-- pv_equiv track=rewrite | github.com/shinkeonkim/BOJ | 04000~04999/4800~4899/4848.py | to_s
-- ===== SOURCE A (Python) =====
-- def to_s(n):
--   if n == 0:
--     return '{}'
--
--   ret = '{'
--   for i in range(n):
--     ret += to_s(i)
--     if i != n - 1:
--       ret += ','
--   ret += '}'
--
--   return ret
-- ===== SOURCE B (Python) =====
-- def to_s(n):
--     # Iterative instead of recursive: maintain the comma-joined body
--     # ','.join(to_s(0), ..., to_s(k-1)); each step appends ',{'+body+'}'.
--     if n <= 0:
--         return '{}'
--     body = '{}'
--     for _ in range(n - 1):
--         body = body + ',{' + body + '}'
--     return '{' + body + '}'
-- ===== Notes on version B (the rewrite author's own statement) =====
-- stated objective: faster
-- what changed: Replaces the recursive re-computation of every to_s(i) inside the loop by a single iterative pass that maintains the comma-joined body string, so each prefix result is built exactly once.
import Mathlib
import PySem

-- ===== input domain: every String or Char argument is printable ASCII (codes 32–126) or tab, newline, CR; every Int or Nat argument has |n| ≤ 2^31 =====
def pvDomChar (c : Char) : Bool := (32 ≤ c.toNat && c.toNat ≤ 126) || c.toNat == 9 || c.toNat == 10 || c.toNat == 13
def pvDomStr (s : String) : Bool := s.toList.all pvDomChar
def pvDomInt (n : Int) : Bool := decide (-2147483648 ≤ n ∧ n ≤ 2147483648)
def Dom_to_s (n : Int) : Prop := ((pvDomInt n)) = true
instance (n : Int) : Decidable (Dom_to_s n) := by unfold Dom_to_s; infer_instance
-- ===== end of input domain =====

-- B replaces A's exponential recursive re-computation by one iterative pass over an accumulator (faster).

-- ===== PORT A =====
def to_s (n : Int) : String :=
  if n = 0 then "{}"
  else
    ((PySem.List.pyRange 0 n 1).attach.foldl
      (fun ret i =>
        let r := ret ++ to_s i.1
        if i.1 ≠ n - 1 then r ++ "," else r) "{") ++ "}"
termination_by n.toNat
decreasing_by
  have h := (PySem.List.mem_pyRange_one.mp i.2)
  omega

-- ===== PORT B =====
def to_s_alt (n : Int) : String :=
  if n ≤ 0 then "{}"
  else "{" ++ (List.range (n - 1).toNat).foldl (fun body _ => body ++ ",{" ++ body ++ "}") "{}" ++ "}"

-- ===== PRECONDITION & SPEC =====
def Spec_to_s (n : Int) (out : String) : Prop := out = to_s_alt n
instance (n : Int) (out : String) : Decidable (Spec_to_s n out) := by unfold Spec_to_s; infer_instance

-- ===== CLAIM (what is proved, stated in full; the proofs are below) =====
def Claim_equal_to_s : Prop := ∀ (n : Int), Dom_to_s n → Spec_to_s n (to_s n)

-- ===== LEMMAS AND PROOFS =====

-- B's accumulator after k loop iterations
def pvBody (k : Nat) : String :=
  (List.range k).foldl (fun body _ => body ++ ",{" ++ body ++ "}") "{}"

lemma pvBody_succ (k : Nat) : pvBody (k + 1) = pvBody k ++ ",{" ++ pvBody k ++ "}" := by
  simp [pvBody, List.range_succ]

-- A's loop with the comma always appended (the prefix of the loop, where i ≠ n - 1)
def pvG (k : Nat) : String :=
  (PySem.List.pyRange 0 k 1).foldl (fun ret i => ret ++ to_s i ++ ",") "{"

lemma to_s_unfold (n : Int) (hn : n ≠ 0) :
    to_s n = ((PySem.List.pyRange 0 n 1).foldl
      (fun ret i => let r := ret ++ to_s i; if i ≠ n - 1 then r ++ "," else r) "{") ++ "}" := by
  rw [to_s]
  simp [hn]

lemma to_s_split (k : Nat) :
    to_s ((k : Int) + 1) = pvG k ++ to_s k ++ "}" := by
  rw [to_s_unfold ((k : Int) + 1) (by omega)]
  have hsplit : PySem.List.pyRange 0 ((k : Int) + 1) 1
      = PySem.List.pyRange 0 (k : Int) 1 ++ [(k : Int)] := by
    simpa using PySem.List.pyRange_one_succ_right (a := 0) (b := (k : Int)) (by omega)
  rw [hsplit, List.foldl_append]
  have hpref : (PySem.List.pyRange 0 (k : Int) 1).foldl
      (fun ret i => let r := ret ++ to_s i; if i ≠ (k : Int) + 1 - 1 then r ++ "," else r) "{"
      = pvG k := by
    unfold pvG
    apply PySem.List.foldl_congr_mem
    intro a x hx
    have hxk := (PySem.List.mem_pyRange_one.mp hx).2
    simp only []
    rw [if_pos (by omega)]
  rw [hpref]
  simp

lemma pvG_key : ∀ k : Nat, pvG k ++ to_s k = "{" ++ pvBody k := by
  intro k
  induction k with
  | zero =>
      have h0 : to_s 0 = "{}" := by rw [to_s]; rfl
      have hg : pvG 0 = "{" := by
        unfold pvG
        rw [PySem.List.pyRange_one_eq_nil (by omega)]
        rfl
      simp only [Nat.cast_zero]
      rw [h0, hg]
      rfl
  | succ k ih =>
      have hT : to_s ((k : Int) + 1) = "{" ++ pvBody k ++ "}" := by
        rw [to_s_split k, ih]
      have hG : pvG (k + 1) = pvG k ++ to_s k ++ "," := by
        unfold pvG
        have hsplit : PySem.List.pyRange 0 ((k : Int) + 1) 1
            = PySem.List.pyRange 0 (k : Int) 1 ++ [(k : Int)] := by
          simpa using PySem.List.pyRange_one_succ_right (a := 0) (b := (k : Int)) (by omega)
        push_cast
        rw [hsplit, List.foldl_append]
        simp
      have hlit : (",{" : String) = "," ++ "{" := rfl
      calc pvG (k + 1) ++ to_s (((k : Nat) + 1 : Nat) : Int)
          = (pvG k ++ to_s k ++ ",") ++ to_s ((k : Int) + 1) := by
            rw [hG]; push_cast; rfl
        _ = ("{" ++ pvBody k ++ ",") ++ ("{" ++ pvBody k ++ "}") := by
            rw [ih, hT]
        _ = "{" ++ pvBody (k + 1) := by
            rw [pvBody_succ]
            simp only [String.append_assoc]
            rw [hlit, String.append_assoc]

lemma to_s_pos (k : Nat) : to_s ((k : Int) + 1) = "{" ++ pvBody k ++ "}" := by
  rw [to_s_split k, pvG_key k]

-- ===== VERDICT (by name: the statement is the Claim_ definition above) =====
theorem to_s_spec : Claim_equal_to_s := by
  unfold Claim_equal_to_s Spec_to_s
  intro n _
  rcases lt_trichotomy n 0 with hlt | heq | hgt
  · -- n < 0 : A's loop body never runs, both return "{}"
    rw [to_s_unfold n (by omega), PySem.List.pyRange_one_eq_nil (by omega)]
    rw [to_s_alt, if_pos (le_of_lt hlt)]
    rfl
  · subst heq
    have h0 : to_s 0 = "{}" := by rw [to_s]; rfl
    rw [h0, to_s_alt]
    rfl
  · have hk : n = ((n - 1).toNat : Int) + 1 := by omega
    rw [hk, to_s_pos]
    simp only [to_s_alt, if_neg (by omega : ¬ (((n - 1).toNat : Int) + 1 ≤ 0))]
    have : ((((n - 1).toNat : Int) + 1 - 1).toNat) = (n - 1).toNat := by omega
    rw [this]
    rfl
——
§ Assignment
In the entries, find every line holding "toNat" and copy it.

§ Expected answer
def pvDomChar (c : Char) : Bool := (32 ≤ c.toNat && c.toNat ≤ 126) || c.toNat == 9 || c.toNat == 10 || c.toNat == 13
termination_by n.toNat
  else "{" ++ (List.range (n - 1).toNat).foldl (fun body _ => body ++ ",{" ++ body ++ "}") "{}" ++ "}"
  · have hk : n = ((n - 1).toNat : Int) + 1 := by omega
    simp only [to_s_alt, if_neg (by omega : ¬ (((n - 1).toNat : Int) + 1 ≤ 0))]
    have : ((((n - 1).toNat : Int) + 1 - 1).toNat) = (n - 1).toNat := by omega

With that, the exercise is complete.